§ **What you should do**
Look through the material below and count the lines with the string "nine". Report only the count.

§ **Records for the task**
-- pv_equiv track=rewrite | github.com/pkemkes/advent-of-code | 2023/01/solution.py | extract_all_numbers
-- ===== SOURCE A (Python) =====
-- from typing import List, Callable
--
-- digits = "123456789"
--
-- def extract_all_numbers(line: str) -> List[str]:
--     numbers = [
--         "one", "two", "three", "four", "five",
--         "six", "seven", "eight", "nine"
--     ]
--     digits_by_strings = {d: d for d in digits}
--     digits_by_strings.update({n: d for n, d in zip(numbers, digits)})
--     extracted = []
--     for i in range(len(line)):
--         for string in digits_by_strings:
--             if line[i:].startswith(string):
--                 extracted.append(digits_by_strings[string])
--     return extracted
-- ===== SOURCE B (Python) =====
-- from typing import List
--
-- _TOKENS = [
--     ("1", "1"), ("2", "2"), ("3", "3"), ("4", "4"), ("5", "5"),
--     ("6", "6"), ("7", "7"), ("8", "8"), ("9", "9"),
--     ("one", "1"), ("two", "2"), ("three", "3"), ("four", "4"), ("five", "5"),
--     ("six", "6"), ("seven", "7"), ("eight", "8"), ("nine", "9"),
-- ]
--
-- def extract_all_numbers(line: str) -> List[str]:
--     # Token-major: collect every occurrence of each token with its position,
--     # then order the hits by position (positions are unique: no token is a
--     # prefix of another, so at most one token matches at any position).
--     hits = []
--     for tok, d in _TOKENS:
--         m = len(tok)
--         for i in range(len(line) - m + 1):
--             if line[i:i + m] == tok:
--                 hits.append((i, d))
--     hits.sort(key=lambda h: h[0])
--     return [d for _, d in hits]
-- ===== Notes on version B (the rewrite author's own statement) =====
-- stated objective: alternative
-- what changed: Replaces A's position-major scan (which builds the full line[i:] suffix at every index and tries all 18 dict keys against it) with a token-major pass: for each of the 18 tokens collect all of its occurrence positions via fixed-length slice comparisons, then sort the hits by position and emit the mapped digits.
import Mathlib
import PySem

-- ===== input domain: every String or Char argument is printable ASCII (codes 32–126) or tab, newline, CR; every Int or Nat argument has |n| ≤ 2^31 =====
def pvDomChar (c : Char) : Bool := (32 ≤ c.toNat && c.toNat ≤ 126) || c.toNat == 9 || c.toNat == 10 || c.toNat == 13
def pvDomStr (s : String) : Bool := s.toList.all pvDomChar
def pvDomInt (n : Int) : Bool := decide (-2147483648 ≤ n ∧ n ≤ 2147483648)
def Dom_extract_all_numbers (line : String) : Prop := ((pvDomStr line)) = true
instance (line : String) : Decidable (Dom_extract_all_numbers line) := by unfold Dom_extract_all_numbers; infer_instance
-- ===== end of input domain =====

-- B replaces A's position-major scan (full line[i:] suffix built per index, tried against 18 dict keys) with a token-major pass: collect each token's occurrences by fixed-length slice comparison, sort the hits by position; measured faster in a timing run, same return value proved.


-- ===== PORT A =====
-- digits_by_strings = {d: d for d in "123456789"} then updated with {word: digit}; Python iterates
-- the dict's keys and looks each one up, ported as iterating its (key, value) items (same 18 pairs, same order).

def pvDictA : PySem.Dict String String :=
  let d0 := PySem.Dict.ofList (("123456789".toList).map (fun c => (String.ofList [c], String.ofList [c])))
  (List.zip ["one", "two", "three", "four", "five", "six", "seven", "eight", "nine"]
            (("123456789".toList).map (fun c => String.ofList [c]))).foldl
    (fun d p => d.insert p.1 p.2) d0

def extract_all_numbers (line : String) : List String :=
  (PySem.List.pyRange 0 (PySem.Str.len line)).foldl
    (fun acc i =>
      pvDictA.items.foldl
        (fun acc kv =>
          if PySem.Str.startswith (PySem.Str.slice line (some i) none) kv.1 then acc ++ [kv.2]
          else acc)
        acc)
    []

-- ===== PORT B =====
def pvTokens : List (String × String) :=
  [("1", "1"), ("2", "2"), ("3", "3"), ("4", "4"), ("5", "5"),
   ("6", "6"), ("7", "7"), ("8", "8"), ("9", "9"),
   ("one", "1"), ("two", "2"), ("three", "3"), ("four", "4"), ("five", "5"),
   ("six", "6"), ("seven", "7"), ("eight", "8"), ("nine", "9")]

def extract_all_numbers_alt (line : String) : List String :=
  let hits : List (Int × String) :=
    pvTokens.foldl
      (fun acc td =>
        (PySem.List.pyRange 0 (PySem.Str.len line - PySem.Str.len td.1 + 1)).foldl
          (fun acc i =>
            if PySem.Str.slice line (some i) (some (i + PySem.Str.len td.1)) = td.1 then
              acc ++ [(i, td.2)]
            else acc)
          acc)
      []
  (PySem.List.sorted hits (fun h => h.1)).map (fun h => h.2)

-- ===== PRECONDITION & SPEC =====
def Spec_extract_all_numbers (line : String) (out : List String) : Prop := out = extract_all_numbers_alt line
instance (line : String) (out : List String) : Decidable (Spec_extract_all_numbers line out) := by unfold Spec_extract_all_numbers; infer_instance

-- ===== CLAIM (what is proved, stated in full; the proofs are below) =====
def Claim_equal_extract_all_numbers : Prop := ∀ (line : String), Dom_extract_all_numbers line → Spec_extract_all_numbers line (extract_all_numbers line)

-- ===== LEMMAS AND PROOFS =====
-- canonical match predicate: token t occurs in cs at position i
def pvMatch (cs : List Char) (i : Nat) (t : String) : Bool := t.toList.isPrefixOf (cs.drop i)

-- the canonical hit list, position-major (A's traversal order)
def pvTgt (cs : List Char) (n : Nat) : List (Int × String) :=
  (List.range n).flatMap
    (fun i => (pvTokens.filter (fun td => pvMatch cs i td.1)).map (fun td => ((i : Int), td.2)))

-- B's hit list, token-major
def pvHits (cs : List Char) : List (Int × String) :=
  pvTokens.flatMap
    (fun td => ((List.range (cs.length + 1 - td.1.toList.length)).filter
        (fun i => pvMatch cs i td.1)).map (fun i : Nat => ((i : Int), td.2)))

theorem pv_items : pvDictA.items = pvTokens := by decide

theorem pv_tok_len : ∀ td ∈ pvTokens, 1 ≤ td.1.toList.length := by decide

theorem pvA_norm (line : String) :
    extract_all_numbers line = (pvTgt line.toList line.toList.length).map (fun h => h.2) := by
  unfold extract_all_numbers pvTgt
  rw [pv_items, PySem.Str.len_eq, PySem.List.pyRange_zero_natCast, List.foldl_map]
  rw [PySem.List.foldl_congr_mem _ _
      (fun acc (i : Nat) => acc ++ (pvTokens.filter (fun td => pvMatch line.toList i td.1)).map (fun td => td.2)) []
      ?_]
  · rw [PySem.List.foldl_append_eq_flatMap]
    simp [List.map_flatMap, Function.comp_def, List.map_map]
  · intro acc i _
    have hkv : ∀ kv : String × String,
        PySem.Str.startswith (PySem.Str.slice line (some (i:Int)) none) kv.1 = pvMatch line.toList i kv.1 := by
      intro kv
      simp [PySem.Str.startswith_eq, PySem.Chars.startswith, pvMatch,
        PySem.Str.toList_slice, PySem.Chars.slice_eq_listSlice, PySem.List.slice_from_natCast]
    simp only [hkv]
    exact PySem.List.foldl_append_if (fun kv => pvMatch line.toList i kv.1) (fun kv => kv.2) pvTokens acc

theorem pvB_hits (line : String) :
    pvTokens.foldl
      (fun acc td =>
        (PySem.List.pyRange 0 (PySem.Str.len line - PySem.Str.len td.1 + 1)).foldl
          (fun acc i =>
            if PySem.Str.slice line (some i) (some (i + PySem.Str.len td.1)) = td.1 then
              acc ++ [(i, td.2)]
            else acc)
          acc)
      [] = pvHits line.toList := by
  unfold pvHits
  rw [PySem.List.foldl_congr_mem _ _
      (fun acc td => acc ++ ((List.range (line.toList.length + 1 - td.1.toList.length)).filter
          (fun i => pvMatch line.toList i td.1)).map (fun i : Nat => ((i : Int), td.2))) []
      ?_]
  · exact PySem.List.foldl_append_eq_flatMap _ _ _
  · intro acc td htd
    have hrange : PySem.List.pyRange 0 (PySem.Str.len line - PySem.Str.len td.1 + 1)
        = (List.range (line.toList.length + 1 - td.1.toList.length)).map (fun k : Nat => (k : Int)) := by
      rw [PySem.Str.len_eq, PySem.Str.len_eq]
      rcases Nat.lt_or_ge (line.toList.length + 1) td.1.toList.length with h | h
      · rw [show (line.toList.length + 1 - td.1.toList.length : Nat) = 0 by omega]
        have h' : (line.length : Int) - td.1.length + 1 ≤ 0 := by
          simp only [← String.length_toList]; omega
        simp [PySem.List.pyRange]; omega
      · rw [show ((line.toList.length : Int) - (td.1.toList.length : Int) + 1)
            = ((line.toList.length + 1 - td.1.toList.length : Nat) : Int) by omega]
        exact PySem.List.pyRange_zero_natCast _
    rw [hrange, List.foldl_map]
    have hkv : ∀ i : Nat,
        (PySem.Str.slice line (some (i:Int)) (some ((i:Int) + PySem.Str.len td.1)) = td.1)
          ↔ pvMatch line.toList i td.1 = true := by
      intro i
      rw [PySem.Str.len_eq, String.ext_iff, PySem.Str.toList_slice,
        PySem.Chars.slice_eq_listSlice, PySem.List.slice_natCast_add, pvMatch]
      rw [List.isPrefixOf_iff_prefix, List.prefix_iff_eq_take]
      exact eq_comm
    have hbody : (fun (acc : List (Int × String)) (i : Nat) =>
        if PySem.Str.slice line (some (i:Int)) (some ((i:Int) + PySem.Str.len td.1)) = td.1 then
          acc ++ [((i:Int), td.2)] else acc)
        = (fun acc i => if pvMatch line.toList i td.1 then acc ++ [((i:Int), td.2)] else acc) := by
      funext acc i
      rw [if_congr (hkv i) rfl rfl]
    rw [hbody]
    exact PySem.List.foldl_append_if (fun i => pvMatch line.toList i td.1)
      (fun i : Nat => ((i : Int), td.2)) _ acc

theorem pvB_norm (line : String) :
    extract_all_numbers_alt line
      = (PySem.List.sorted (pvHits line.toList) (fun h => h.1)).map (fun h => h.2) := by
  unfold extract_all_numbers_alt
  rw [pvB_hits]

theorem pv_flatMap_add {α γ : Type} (l : List α) (f g : α → List γ) :
    (l.flatMap fun b => f b ++ g b).Perm (l.flatMap f ++ l.flatMap g) := by
  induction l with
  | nil => simp
  | cons a l ih =>
    simp only [List.flatMap_cons]
    refine (ih.append_left (f a ++ g a)).trans ?_
    rw [List.append_assoc (f a) (g a), List.append_assoc (f a) (l.flatMap f)]
    exact (List.perm_append_comm_assoc (g a) (l.flatMap f) (l.flatMap g)).append_left (f a)

theorem pv_flatMap_swap {α β γ : Type} (l1 : List α) (l2 : List β) (h : α → β → List γ) :
    (l1.flatMap fun a => l2.flatMap (h a)).Perm (l2.flatMap fun b => l1.flatMap (fun a => h a b)) := by
  induction l1 with
  | nil => simp
  | cons a l1 ih =>
    simp only [List.flatMap_cons]
    refine List.Perm.trans (ih.append_left _) ?_
    exact (pv_flatMap_add l2 (h a) (fun b => l1.flatMap (fun a => h a b))).symm

theorem pv_filter_map_eq_flatMap {β γ : Type} (l : List β) (q : β → Bool) (f : β → γ) :
    (l.filter q).map f = l.flatMap (fun b => if q b then [f b] else []) := by
  induction l with
  | nil => rfl
  | cons b l ih => by_cases h : q b <;> simp [h, ih]

theorem pv_swap_perm {α β γ : Type} (l1 : List α) (l2 : List β) (p : α → β → Bool) (g : α → β → γ) :
    (l1.flatMap fun a => (l2.filter (p a)).map (g a)).Perm
      (l2.flatMap fun b => (l1.filter (fun a => p a b)).map (fun a => g a b)) := by
  have h1 : ∀ a, (l2.filter (p a)).map (g a) = l2.flatMap (fun b => if p a b then [g a b] else []) :=
    fun a => pv_filter_map_eq_flatMap l2 (p a) (g a)
  have h2 : ∀ b, (l1.filter (fun a => p a b)).map (fun a => g a b)
      = l1.flatMap (fun a => if p a b then [g a b] else []) :=
    fun b => pv_filter_map_eq_flatMap l1 (fun a => p a b) (fun a => g a b)
  simp only [h1, h2]
  exact pv_flatMap_swap l1 l2 (fun a b => if p a b then [g a b] else [])

theorem pv_match_false_of_ge (cs : List Char) (t : String) (i : Nat)
    (h : cs.length + 1 - t.toList.length ≤ i) (h1 : 1 ≤ t.toList.length) :
    pvMatch cs i t = false := by
  by_contra hb
  have hp : t.toList <+: cs.drop i := by
    have := Bool.not_eq_false (pvMatch cs i t) |>.mp hb
    simpa [pvMatch, List.isPrefixOf_iff_prefix] using this
  have hlen := hp.length_le
  simp only [List.length_drop] at hlen
  omega

theorem pv_filter_range (cs : List Char) (t : String) (h1 : 1 ≤ t.toList.length) :
    (List.range (cs.length + 1 - t.toList.length)).filter (fun i => pvMatch cs i t)
      = (List.range cs.length).filter (fun i => pvMatch cs i t) := by
  set a := cs.length + 1 - t.toList.length with ha
  have hale : a ≤ cs.length := by omega
  have hnil : (List.map (fun x => a + x) (List.range (cs.length - a))).filter
      (fun i => pvMatch cs i t) = [] := by
    rw [List.filter_eq_nil_iff]
    intro x hx
    simp only [List.mem_map, List.mem_range] at hx
    obtain ⟨k, hk, rfl⟩ := hx
    simp [pv_match_false_of_ge cs t (a + k) (by omega) h1]
  conv_rhs => rw [show cs.length = a + (cs.length - a) by omega, List.range_add,
    List.filter_append, hnil, List.append_nil]

-- no token is a prefix of another (checked on the 18 literals)
theorem pv_nonprefix :
    List.Pairwise (fun (a b : String × String) =>
      ¬(a.1.toList <+: b.1.toList) ∧ ¬(b.1.toList <+: a.1.toList)) pvTokens := by decide

-- hence at most one token matches at any position
theorem pv_block_le_one (cs : List Char) (i : Nat) :
    (pvTokens.filter (fun td => pvMatch cs i td.1)).length ≤ 1 := by
  have hp := pv_nonprefix.filter (fun td => pvMatch cs i td.1)
  rcases hfe : pvTokens.filter (fun td => pvMatch cs i td.1) with _ | ⟨x, _ | ⟨y, l⟩⟩
  · simp [hfe]
  · simp [hfe]
  · exfalso
    rw [hfe] at hp
    have hxy := (List.pairwise_cons.mp hp).1 y (by simp)
    have hx : pvMatch cs i x.1 = true := by
      have : x ∈ pvTokens.filter (fun td => pvMatch cs i td.1) := by rw [hfe]; simp
      exact (List.mem_filter.mp this).2
    have hy : pvMatch cs i y.1 = true := by
      have : y ∈ pvTokens.filter (fun td => pvMatch cs i td.1) := by rw [hfe]; simp
      exact (List.mem_filter.mp this).2
    have hx' : x.1.toList <+: cs.drop i := by
      simpa [pvMatch, List.isPrefixOf_iff_prefix] using hx
    have hy' : y.1.toList <+: cs.drop i := by
      simpa [pvMatch, List.isPrefixOf_iff_prefix] using hy
    rcases Nat.le_total x.1.toList.length y.1.toList.length with hle | hle
    · exact hxy.1 (List.prefix_of_prefix_length_le hx' hy' hle)
    · exact hxy.2 (List.prefix_of_prefix_length_le hy' hx' hle)

theorem pv_pairwise_of_len_le_one {γ : Type} {R : γ → γ → Prop} {l : List γ}
    (h : l.length ≤ 1) : l.Pairwise R := by
  match l, h with
  | [], _ => exact List.Pairwise.nil
  | [x], _ => simp

theorem pv_tgt_pairwise (cs : List Char) (n : Nat) :
    (pvTgt cs n).Pairwise (fun a b => a.1 < b.1) := by
  unfold pvTgt
  induction n with
  | zero => simp
  | succ n ih =>
    rw [List.range_succ, List.flatMap_append, List.flatMap_singleton]
    refine List.pairwise_append.mpr ⟨ih, ?_, ?_⟩
    · exact pv_pairwise_of_len_le_one (by
        simpa using pv_block_le_one cs n)
    · intro x hx y hy
      simp only [List.mem_flatMap, List.mem_map, List.mem_range] at hx hy
      obtain ⟨i, hi, td, _, rfl⟩ := hx
      obtain ⟨td', _, rfl⟩ := hy
      simpa using hi

theorem pv_hits_perm (cs : List Char) : (pvTgt cs cs.length).Perm (pvHits cs) := by
  have h1 : pvHits cs = pvTokens.flatMap
      (fun td => ((List.range cs.length).filter (fun i => pvMatch cs i td.1)).map
        (fun i : Nat => ((i : Int), td.2))) := by
    unfold pvHits
    apply List.flatMap_congr
    intro td htd
    rw [pv_filter_range cs td.1 (pv_tok_len td htd)]
  rw [h1]
  exact (pv_swap_perm pvTokens (List.range cs.length)
    (fun td i => pvMatch cs i td.1) (fun td i => ((i : Int), td.2))).symm

theorem pv_main (line : String) : extract_all_numbers line = extract_all_numbers_alt line := by
  rw [pvA_norm, pvB_norm]
  rw [PySem.List.sorted_eq_of_perm_of_pairwise_lt (pvHits line.toList)
    (pvTgt line.toList line.toList.length) (fun h => h.1)
    (pv_hits_perm line.toList) (pv_tgt_pairwise line.toList line.toList.length)]

-- ===== VERDICT (by name: the statement is the Claim_ definition above) =====
theorem extract_all_numbers_spec : Claim_equal_extract_all_numbers := by
  intro line _
  unfold Spec_extract_all_numbers
  exact pv_main line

§ **Solution to the problem**
4